Well. I opened a Dukgo account last year and had a few contacts added to that,
hoping to grow the list over time, but few Gmail contacts (most of my
contacts) actually receive or can accept the XMPP invites anymore (those
who've moved wholesale over to Hangouts?) and any that are added have the
conversations logged at their end anyway. The 'Google owns most people's
email' problem applies to chat, too, unfortunately. Add to that the barrier of
setting up a new IM client or XMPP account, most folks are just not interested
in leaving the convenience of Google-world.

At the moment I've got Finch set up on the Raspberry Pi (running on tmux), to
be connected to whenever/from wherever. It's working quite well, but is
obviously short on 'features'. Nice to not have to disconnect/reconnect
constantly though, and pick up messages at my convenience. I do the same with
IRSSI to a lesser extent. I'm not connecting to the Google contact list with
it.

I did try out Jitsi, but found it to be nearly as much of a resource hog as
Skype, a client I've been trying to extricate myself from, but have been
forced to re-install for certain clients/contacts. As I mentioned above, the
new Pidgin will be interesting.

It's really hard for me to understand how many people are happy to support
Facebook/Skype/Google's walled-garden approach in this day and age. Now that
the momentum behind the privacy debate is waning, I'm worried (perhaps
annoyed, more accurately) that there's even less incentive for people to
support an open and private IM client, be it XMPP/OTR or P2P-based.
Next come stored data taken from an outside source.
-- pv_equiv track=rewrite | github.com/agucova/cs42 | rúbricas/i1/costear.py | costo
-- ===== SOURCE A (Python) =====
-- def costo(m):
--     # Un conjunto es apropiado para almacenar el largo del tramo
--     tramos = set()
--     # El largo de un tramo determinado
--     tramo = 0
--     # Por cada caracteres en el muro
--     for char in m:
--         # Si no es un P o V
--         if char not in ("P", "V"):
--             # Añade uno al contador de longitud
--             tramo += 1
--         else:
--             # Añade el largo del tramo al conjunto
--             tramos.add(tramo)
--             tramo = 0
--     # La función max returna el máximo en una lista o conjunto de números, esto nos permite determinar el tramo mas largo del set.
--     mayor_tramo = max(tramos)
--     return 10 * mayor_tramo
-- ===== SOURCE B (Python) =====
-- def costo(m):
--     # Positions of the P/V delimiters; each free stretch is the gap between
--     # consecutive delimiters (with a virtual delimiter at position -1).
--     idxs = [i for i, c in enumerate(m) if c in "PV"]
--     return 10 * max(i - prev - 1 for prev, i in zip([-1] + idxs, idxs))
-- ===== Notes on version B (the rewrite author's own statement) =====
-- stated objective: alternative
-- what changed: Replaces A's incremental count-and-reset scan that accumulates stretch lengths in a set with delimiter-position arithmetic: collect the indices of 'P'/'V' characters and take 10 times the maximum gap between consecutive delimiter positions (with a virtual delimiter before the start).
import Mathlib
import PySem

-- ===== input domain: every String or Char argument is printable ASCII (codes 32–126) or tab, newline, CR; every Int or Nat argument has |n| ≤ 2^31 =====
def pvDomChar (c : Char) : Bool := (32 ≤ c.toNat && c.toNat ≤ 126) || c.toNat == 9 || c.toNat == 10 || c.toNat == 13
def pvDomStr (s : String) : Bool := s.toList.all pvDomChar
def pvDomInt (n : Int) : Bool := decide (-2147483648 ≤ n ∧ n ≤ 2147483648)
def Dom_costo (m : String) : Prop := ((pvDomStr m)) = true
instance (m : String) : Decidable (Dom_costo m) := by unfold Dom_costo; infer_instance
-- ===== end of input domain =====

-- B replaces A's count-and-reset scan over characters by delimiter-position arithmetic:
-- collect the indices of the P/V delimiters and take the maximum gap between consecutive ones
-- (objective: alternative decomposition, same cost).

-- ===== PORT A =====
-- one step of A's loop body: non-delimiter extends the current stretch, a delimiter
-- records its length in the set and resets the counter
def costoStep (st : PySem.Set Int × Int) (c : Char) : PySem.Set Int × Int :=
  if ¬ (c = 'P' ∨ c = 'V') then (st.1, st.2 + 1)
  else (PySem.Set.add st.1 st.2, 0)

def costo (m : String) : Int :=
  let st := m.toList.foldl costoStep (PySem.Set.empty, 0)
  match PySem.List.max? st.1 (fun x => x) with
  | some v => 10 * v
  | none => 0      -- unreachable under Pre_costo: Python's max([]) raises ValueError

-- ===== PORT B =====
def costo_alt (m : String) : Int :=
  -- idxs = [i for i, c in enumerate(m) if c in "PV"]
  let idxs : List Int :=
    ((PySem.List.enumerate m.toList 0).filter
      (fun p => p.2 == 'P' || p.2 == 'V')).map (fun p => p.1)
  -- gaps between consecutive delimiters, with a virtual delimiter at -1
  let gaps : List Int := (((-1 : Int) :: idxs).zip idxs).map (fun p => p.2 - p.1 - 1)
  match PySem.List.max? gaps (fun x => x) with
  | some v => 10 * v
  | none => 0      -- unreachable under Pre_costo: Python's max of an empty generator raises ValueError

-- ===== PRECONDITION & SPEC =====
-- Pre_ excludes strings with no 'P' and no 'V': there A's max(tramos) raises ValueError
-- (and B's max over an empty generator raises ValueError too).
def Pre_costo (m : String) : Prop := 'P' ∈ m.toList ∨ 'V' ∈ m.toList
instance (m : String) : Decidable (Pre_costo m) := by unfold Pre_costo; infer_instance
def pvWitness_costo : String := "xxPy"

def Spec_costo (m : String) (out : Int) : Prop := out = costo_alt m
instance (m : String) (out : Int) : Decidable (Spec_costo m out) := by unfold Spec_costo; infer_instance

-- ===== CLAIM (what is proved, stated in full; the proofs are below) =====
def Claim_equal_costo : Prop := ∀ (m : String), Dom_costo m → Pre_costo m → Spec_costo m (costo m)

-- ===== LEMMAS AND PROOFS =====

-- the list of completed stretch lengths, counting from a current counter t
def segLens : Int → List Char → List Int
  | _, [] => []
  | t, c :: r => if c = 'P' ∨ c = 'V' then t :: segLens 0 r else segLens (t + 1) r

-- gaps between consecutive delimiter positions, starting from a previous position
def gapsOf : Int → List Int → List Int
  | _, [] => []
  | prev, i :: r => (i - prev - 1) :: gapsOf i r

theorem foldA (l : List Char) (ts : PySem.Set Int) (t : Int) :
    (l.foldl costoStep (ts, t)).1 = (segLens t l).foldl PySem.Set.add ts := by
  induction l generalizing ts t with
  | nil => rfl
  | cons c r ih =>
      by_cases h : c = 'P' ∨ c = 'V' <;>
        simp [costoStep, segLens, h, ih]

theorem zip_gaps (idxs : List Int) (prev : Int) :
    ((prev :: idxs).zip idxs).map (fun p => p.2 - p.1 - 1) = gapsOf prev idxs := by
  induction idxs generalizing prev with
  | nil => rfl
  | cons i r ih => simp [gapsOf, ← ih i]

theorem idx_gaps (l : List Char) (k prev : Int) :
    gapsOf prev
      (((PySem.List.enumerate l k).filter
        (fun p => p.2 == 'P' || p.2 == 'V')).map (fun p => p.1))
      = segLens (k - prev - 1) l := by
  induction l generalizing k prev with
  | nil => rfl
  | cons c r ih =>
      rw [PySem.List.enumerate_cons, List.filter_cons]
      by_cases h : c = 'P' ∨ c = 'V'
      · have hf : ((k, c).2 == 'P' || (k, c).2 == 'V') = true := by
          rcases h with h | h <;> simp [h]
        rw [hf, if_pos rfl, List.map_cons]
        show (k - prev - 1) :: gapsOf k _ = _
        rw [segLens, if_pos h]
        have := ih (k + 1) k
        rw [show (k + 1 : Int) - k - 1 = 0 by ring] at this
        rw [this]
      · have hf : ((k, c).2 == 'P' || (k, c).2 == 'V') = false := by
          push Not at h
          simp [h.1, h.2]
        rw [hf]
        simp only [Bool.false_eq_true, if_false]
        rw [segLens, if_neg h]
        have := ih (k + 1) prev
        rw [show (k + 1 : Int) - prev - 1 = k - prev - 1 + 1 by ring] at this
        rw [this]

theorem max?_congr_mem (xs ys : List Int) (h : ∀ a : Int, a ∈ xs ↔ a ∈ ys) :
    PySem.List.max? xs (fun x => x) = PySem.List.max? ys (fun x => x) := by
  cases hx : PySem.List.max? xs (fun x => x) with
  | none =>
      rw [PySem.List.max?_eq_none_iff] at hx
      subst hx
      cases hy : PySem.List.max? ys (fun x => x) with
      | none => rfl
      | some b =>
          have hb := PySem.List.max?_mem hy
          rw [← h] at hb
          simp at hb
  | some a =>
      have ha := PySem.List.max?_mem hx
      cases hy : PySem.List.max? ys (fun x => x) with
      | none =>
          rw [PySem.List.max?_eq_none_iff] at hy
          rw [h] at ha
          simp [hy] at ha
      | some b =>
          have hb := PySem.List.max?_mem hy
          have h1 := PySem.List.max?_isMax hx b ((h b).mpr hb)
          have h2 := PySem.List.max?_isMax hy a ((h a).mp ha)
          simp only [Option.some.injEq]
          omega

-- ===== VERDICT (by name: the statement is the Claim_ definition above) =====
theorem costo_spec : Claim_equal_costo := by
  intro m _ _
  unfold Spec_costo costo costo_alt
  simp only []
  have hA := foldA m.toList PySem.Set.empty 0
  have hB : (((-1 : Int) ::
        ((PySem.List.enumerate m.toList 0).filter
          (fun p => p.2 == 'P' || p.2 == 'V')).map (fun p => p.1)).zip
        (((PySem.List.enumerate m.toList 0).filter
          (fun p => p.2 == 'P' || p.2 == 'V')).map (fun p => p.1))).map
        (fun p => p.2 - p.1 - 1) = segLens 0 m.toList := by
    rw [zip_gaps]
    have := idx_gaps m.toList 0 (-1)
    simpa using this
  rw [hA, hB]
  have hmax : PySem.List.max? ((segLens 0 m.toList).foldl PySem.Set.add PySem.Set.empty) (fun x => x)
      = PySem.List.max? (segLens 0 m.toList) (fun x => x) := by
    apply max?_congr_mem
    intro a
    have : (segLens 0 m.toList).foldl PySem.Set.add PySem.Set.empty
        = PySem.Set.ofList (segLens 0 m.toList) := (PySem.Set.ofList_eq_foldl _).symm
    rw [this, PySem.Set.mem_ofList]
  rw [hmax]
So I'm left with a tiny contact list, mainly consisting of Google-based
contacts anyway and wondering if it's time to give up on going private. To
accept that people just aren't interested, and are happy to cede as much
control as popular-company-of-the-day wants to take? The cost of not accepting
that fact is a certain level of social cut-off. I do wonder if life is too
short to worry myself about things like this. But life does go on after I'm
gone, and I'd rather the future was open, or at least had open alternatives
that people actually wanted to use.

Actual answer: Finch on RPi via SSH, back to email/phone for those who
couldn't be added to the Dukgo contact list.